Elle a fait parvenir une lettre à Justin Trudeau lundi pour réclamer une rencontre entre tous les chefs de parti afin de dénouer l’impasse.

Débat d’urgence à la Chambre des communes

La Chambre des communes a accédé à la demande du Nouveau Parti démocratique et a tenu un débat d’urgence lundi soir. Le premier ministre, qui avait brillé par son absence toute la journée, a encore une fois dénoncé les débordements liés à la manifestation. « Le gouvernement fédéral fournira les ressources nécessaires dont la province et la ville ont besoin », a-t-il déclaré.

« Les gens qui crient après les autres parce qu’ils portent un masque ne définissent pas la majorité des Canadiens, la grande majorité de notre pays », a-t-il ajouté plus tard.

« La situation a atteint un point de crise », estimait plus tôt dans la journée le chef néo-démocrate, Jagmeet Singh.

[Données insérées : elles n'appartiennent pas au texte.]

theorem pvTb128 (k : Nat) : (128 : Int).testBit k = decide (7 = k) := by
  have h : (128 : Int).testBit k = (128 : Nat).testBit k := rfl
  have h2 : (128 : Nat) = 2 ^ 7 := by norm_num
  rw [h, h2, Nat.testBit_two_pow]

theorem pvTbPowMul (n : Nat) (a : Int) : ∀ k : Nat,
    (2 ^ n * a).testBit k = if n ≤ k then a.testBit (k - n) else false := by
  induction n with
  | zero => intro k; simp
  | succ n ih =>
      intro k
      have : (2 : Int) ^ (n + 1) * a = 2 * (2 ^ n * a) := by ring
      rw [this]
      cases k with
      | zero => simp [pvTbTwoMulZero]
      | succ k =>
          rw [pvTbTwoMulSucc, ih k]
          simp [Nat.succ_le_succ_iff, Nat.succ_sub_succ]

-- ---- xor algebra for PySem.Int.bxor, by extensionality ----

theorem pvBxorZero (a : Int) : PySem.Int.bxor a 0 = a := by
  apply pvIntExt; intro k; simp [pvTbXor, pvTbZero]

theorem pvZeroBxor (a : Int) : PySem.Int.bxor 0 a = a := by
  apply pvIntExt; intro k; simp [pvTbXor, pvTbZero]

theorem pvBxorAssoc (a b c : Int) :
    PySem.Int.bxor (PySem.Int.bxor a b) c = PySem.Int.bxor a (PySem.Int.bxor b c) := by
  apply pvIntExt; intro k
  simp [pvTbXor, Bool.xor_assoc]

theorem pvBxorShuffle (a b c d : Int) :
    PySem.Int.bxor (PySem.Int.bxor a b) (PySem.Int.bxor c d) =
      PySem.Int.bxor (PySem.Int.bxor a c) (PySem.Int.bxor b d) := by
  apply pvIntExt; intro k
  simp only [pvTbXor]
  cases a.testBit k <;> cases b.testBit k <;> cases c.testBit k <;> cases d.testBit k <;> rfl

theorem pvTwoMulBxor (a b : Int) :
    2 * PySem.Int.bxor a b = PySem.Int.bxor (2 * a) (2 * b) := by
  apply pvIntExt; intro k
  cases k with
  | zero => simp [pvTbXor, pvTbTwoMulZero]
  | succ k => simp [pvTbXor, pvTbTwoMulSucc]

theorem pvPowMulBxor (n : Nat) (a b : Int) :
    2 ^ n * PySem.Int.bxor a b = PySem.Int.bxor (2 ^ n * a) (2 ^ n * b) := by
  apply pvIntExt; intro k
  simp only [pvTbXor, pvTbPowMul]
  split_ifs <;> simp [pvTbXor]

theorem pvBandBxor (a b m : Int) :
    PySem.Int.band (PySem.Int.bxor a b) m =
      PySem.Int.bxor (PySem.Int.band a m) (PySem.Int.band b m) := by
  apply pvIntExt; intro k
  simp only [pvTbXor, pvTbAnd]
  cases a.testBit k <;> cases b.testBit k <;> cases m.testBit k <;> rfl

-- ---- the loop in algebraic form ----

theorem pvCond (x c : Int) :
    (if PySem.Int.band x 128 == 128 then PySem.Int.bxor (2 * c) 49 else 2 * c) =
      PySem.Int.bxor (2 * c) (pvE x) := by
  have hb : PySem.Int.band x 128 = if x.testBit 7 then 128 else 0 := by
    apply pvIntExt; intro k
    by_cases hk : k = 7
    · subst hk
      cases h : x.testBit 7 <;> simp [pvTbAnd, pvTb128, h] <;> decide
    · cases h : x.testBit 7 <;>
        simp [pvTbAnd, pvTb128, h, pvTbZero, Ne.symm hk] <;>
        simp [Int.testBit, hk]
  rw [hb, pvE]
  cases h : x.testBit 7 <;> simp [pvBxorZero]

theorem pvLoopSucc (n : Nat) (b c : Int) :
    pvLoop (n + 1) b c =
      pvLoop n (2 * b) (PySem.Int.bxor (2 * c) (pvE (PySem.Int.bxor b c))) := by
  show pvLoop n _ _ = _
  rw [pvShl, pvShl, pvCond]

theorem pvEAdd (x y : Int) :
    pvE (PySem.Int.bxor x y) = PySem.Int.bxor (pvE x) (pvE y) := by
  unfold pvE
  rw [pvTbXor]
  cases hx : x.testBit 7 <;> cases hy : y.testBit 7 <;> simp <;> decide

theorem pvLin : ∀ (n : Nat) (b c : Int),
    pvLoop n b c =
      PySem.Int.bxor (2 ^ n * c) (pvLoop n (PySem.Int.bxor b c) 0) := by
  intro n
  induction n with
  | zero => intro b c; simp [pvLoop, pvBxorZero]
  | succ n ih =>
      intro b c
      rw [pvLoopSucc, ih, pvLoopSucc (b := PySem.Int.bxor b c) (c := 0)]
      rw [show (2 : Int) * 0 = 0 by ring, pvBxorZero, pvZeroBxor,
        ih (2 * PySem.Int.bxor b c) (pvE (PySem.Int.bxor b c))]
      rw [pvPowMulBxor, pvTwoMulBxor]
      rw [pvBxorAssoc]
      congr 1
      · ring
      · congr 2
        rw [pvBxorAssoc]

theorem pvGAdd : ∀ (n : Nat) (u v : Int),
    pvLoop n (PySem.Int.bxor u v) 0 =
      PySem.Int.bxor (pvLoop n u 0) (pvLoop n v 0) := by
  intro n
  induction n with
  | zero => intro u v; simp [pvLoop, pvBxorZero]
  | succ n ih =>
      intro u v
      have expand : ∀ w : Int, pvLoop (n + 1) w 0 =
          PySem.Int.bxor (2 ^ n * pvE w) (pvLoop n (PySem.Int.bxor (2 * w) (pvE w)) 0) := by
        intro w
        rw [pvLoopSucc, show (2 : Int) * 0 = 0 by ring, pvBxorZero, pvZeroBxor,
          pvLin n (2 * w) (pvE w)]
      rw [expand, expand u, expand v, pvEAdd, pvTwoMulBxor, pvPowMulBxor]
      rw [show PySem.Int.bxor (PySem.Int.bxor (2*u) (2*v)) (PySem.Int.bxor (pvE u) (pvE v)) =
            PySem.Int.bxor (PySem.Int.bxor (2*u) (pvE u)) (PySem.Int.bxor (2*v) (pvE v))
          from pvBxorShuffle _ _ _ _]
      rw [ih]
      rw [pvBxorShuffle]

theorem pvVanish : ∀ (n : Nat) (y : Int), PySem.Int.band y 255 = 0 → pvLoop n y 0 = 0 := by
  intro n
  induction n with
  | zero => intro y _; rfl
  | succ n ih =>
      intro y h
      have hbit : ∀ k : Nat, k < 8 → y.testBit k = false := by
        intro k hk
        have := congrArg (fun z : Int => z.testBit k) h
        simp only [pvTbAnd, pvTb255, pvTbZero, hk, decide_true, Bool.and_true] at this
        exact this
      have hE : pvE y = 0 := by simp [pvE, hbit 7 (by norm_num)]
      have h2 : PySem.Int.band (2 * y) 255 = 0 := by
        apply pvIntExt; intro k
        simp only [pvTbAnd, pvTb255, pvTbZero]
        cases k with
        | zero => simp [pvTbTwoMulZero]
        | succ k =>
            rw [pvTbTwoMulSucc]
            by_cases hk : k + 1 < 8
            · simp [hbit k (by omega), hk]
            · simp [hk]
      rw [pvLoopSucc, show (2 : Int) * 0 = 0 by ring, pvBxorZero, hE, pvBxorZero]
      exact ih (2 * y) h2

PHOTO FRED CHARTRAND, ARCHIVES LA PRESSE CANADIENNE

Jagmeet Singh

Il croit que le gouvernement fédéral doit mettre fin à « l’interférence étrangère » qui soutient le « convoi de la liberté ». Une portion des 10,1 millions de dollars amassés par les organisateurs sur GoFundMe provient des États-Unis.

Le procureur général du Texas, Ken Paxton, s’est plaint sur Twitter samedi que la plateforme de sociofinancement avait décidé de retourner leur argent aux donateurs au lieu de le remettre aux manifestants. « Des Texans patriotiques ont donné à la noble cause des camionneurs canadiens en utilisant GoFundMe, a-t-il écrit. […] Aujourd’hui, j’ai assemblé une équipe pour enquêter sur leur potentielle fraude et tromperie. La justice sera rendue aux donateurs du Texas. »

Dans une lettre ouverte publiée dans le Globe and Mail, l’ex-gouverneur de la Banque du Canada et de la Banque d’Angleterre Mark Carney appelle les autorités à faire appliquer la loi et à retracer les fonds qui soutiennent le « convoi de la liberté ». « C’est de la sédition, écrit-il. C’est un mot que je ne croyais jamais utiliser au Canada. »

Aucun des ministres fédéraux présents en conférence de presse n’a voulu utiliser ce mot pour qualifier la manifestation.